* **Listed records**
lemma pvGo_spec : ∀ (fuel : Nat) (l cur : List Char) (acc : List (List Char)),
    l.length < fuel →
    PySem.Chars.splitOn.go ['\\'] fuel l cur acc = acc.reverse ++ pvPreHead cur.reverse (pvSplitBS l) := by
  intro fuel
  induction fuel with
  | zero => intro l cur acc h; omega
  | succ f ih =>
    intro l cur acc h
    cases l with
    | nil => simp [PySem.Chars.splitOn.go, pvSplitBS, pvPreHead]
    | cons c rest =>
      by_cases hc : c = '\\'
      · subst hc
        have h1 : rest.length < f := by simpa using h
        rw [show PySem.Chars.splitOn.go ['\\'] (f+1) ('\\' :: rest) cur acc
              = PySem.Chars.splitOn.go ['\\'] f rest [] (cur.reverse :: acc) by
            simp [PySem.Chars.splitOn.go, List.isPrefixOf]]
        rw [ih rest [] (cur.reverse :: acc) h1]
        obtain ⟨q, qs, hq⟩ := List.exists_cons_of_ne_nil (pvSplitBS_ne_nil rest)
        simp [pvSplitBS, hq, pvPreHead]
      · have h1 : rest.length < f := by
          simp at h; omega
        rw [show PySem.Chars.splitOn.go ['\\'] (f+1) (c :: rest) cur acc
              = PySem.Chars.splitOn.go ['\\'] f rest (c :: cur) acc by
            simp [PySem.Chars.splitOn.go, List.isPrefixOf, Ne.symm hc]]
        rw [ih rest (c :: cur) acc h1]
        obtain ⟨q, qs, hq⟩ := List.exists_cons_of_ne_nil (pvSplitBS_ne_nil rest)
        simp [pvSplitBS, hq, pvPreHead, hc]

lemma pvSplitOn_eq (l : List Char) : PySem.Chars.splitOn l ['\\'] = pvSplitBS l := by
  rw [PySem.Chars.splitOn, pvGo_spec (l.length + 1) l [] [] (by omega)]
  obtain ⟨q, qs, hq⟩ := List.exists_cons_of_ne_nil (pvSplitBS_ne_nil l)
  simp [hq, pvPreHead]

-- joined B-output of a split list
def pvBJoin : List (List Char) → List Char
  | [] => []
  | p :: ps => p ++ (ps.map pvBPart).flatten

lemma pvJoin_nil_eq_flatten (ps : List (List Char)) : PySem.Chars.join [] ps = ps.flatten := by
  induction ps with
  | nil => rfl
  | cons p ps ih =>
    cases ps with
    | nil => simp [PySem.Chars.join, List.intercalate]
    | cons q qs =>
      simp [PySem.Chars.join, List.intercalate, List.intersperse] at ih ⊢
      simpa using ih

-- pvBPart via take/drop
lemma pvBPart_eq (q : List Char) : pvBPart q =
    if (q.take 3).length == 3 && PySem.Chars.strIsdigit (q.take 3) then
      match PySem.Int.ofCharsBase? (q.take 3) 8 with
      | some code => Char.ofNat code.toNat :: q.drop 3
      | none => '\\' :: q
    else '\\' :: q := by
  rw [pvBPart]
  rw [show PySem.List.slice q none (some 3) = q.take 3 from PySem.List.slice_to q (by norm_num)]
  rw [show PySem.List.slice q (some 3) none = q.drop 3 from PySem.List.slice_from q (by norm_num)]

lemma pvBPart_short (q : List Char) (h : q.length < 3) : pvBPart q = '\\' :: q := by
  rw [pvBPart_eq]
  have ht : (q.take 3).length = q.length := by simp; omega
  simp [ht]
  omega

lemma pvBPart_nd1 (d1 : Char) (xs : List Char) (h : PySem.Chars.isdigit d1 = false) :
    pvBPart (d1 :: xs) = '\\' :: d1 :: xs := by
  rw [pvBPart_eq]; simp [PySem.Chars.strIsdigit, h]

lemma pvBPart_nd2 (d1 d2 : Char) (xs : List Char) (h : PySem.Chars.isdigit d2 = false) :
    pvBPart (d1 :: d2 :: xs) = '\\' :: d1 :: d2 :: xs := by
  rw [pvBPart_eq]; simp [PySem.Chars.strIsdigit, h]

lemma pvBPart_nd3 (d1 d2 d3 : Char) (xs : List Char) (h : PySem.Chars.isdigit d3 = false) :
    pvBPart (d1 :: d2 :: d3 :: xs) = '\\' :: d1 :: d2 :: d3 :: xs := by
  rw [pvBPart_eq]; simp [PySem.Chars.strIsdigit, h]

lemma pvBPart_three (d1 d2 d3 : Char) (xs : List Char)
    (hdig : PySem.Chars.strIsdigit [d1, d2, d3] = true) :
    pvBPart (d1 :: d2 :: d3 :: xs) =
      (match PySem.Int.ofCharsBase? [d1, d2, d3] 8 with
       | some code => Char.ofNat code.toNat :: xs
       | none => '\\' :: d1 :: d2 :: d3 :: xs) := by
  rw [pvBPart_eq]
  have ht : List.take 3 (d1 :: d2 :: d3 :: xs) = [d1, d2, d3] := by simp
  rw [ht]
  simp [hdig]

lemma pvIsdigit_ne_bs {c : Char} (h : PySem.Chars.isdigit c = true) : c ≠ '\\' := by
  intro he; subst he; simp [PySem.Chars.isdigit] at h

lemma pvDecAWalk_cons_ne (c : Char) (rest : List Char) (hb : (c == '\\') = false) :
    pvDecAWalk (c :: rest) = c :: pvDecAWalk rest := by
  cases rest with
  | nil => simp [pvDecAWalk, hb]
  | cons a r =>
    cases r with
    | nil => simp [pvDecAWalk, hb]
    | cons b r2 =>
      cases r2 with
      | nil => simp [pvDecAWalk, hb]
      | cons d r3 => simp [pvDecAWalk, hb]

-- a failing escape: B keeps the backslash in front of the piece, exactly A's one-step advance
lemma pvBJoin_nil_cons (q : List Char) (qs : List (List Char)) (h : pvBPart q = '\\' :: q) :
    pvBJoin ([] :: q :: qs) = '\\' :: pvBJoin (q :: qs) := by
  simp [pvBJoin, h]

* **To do**
The answer must consist of every line from the data that contains the word "using".

* **Response to this task**
        have h1 : rest.length < f := by simpa using h
      simpa using ih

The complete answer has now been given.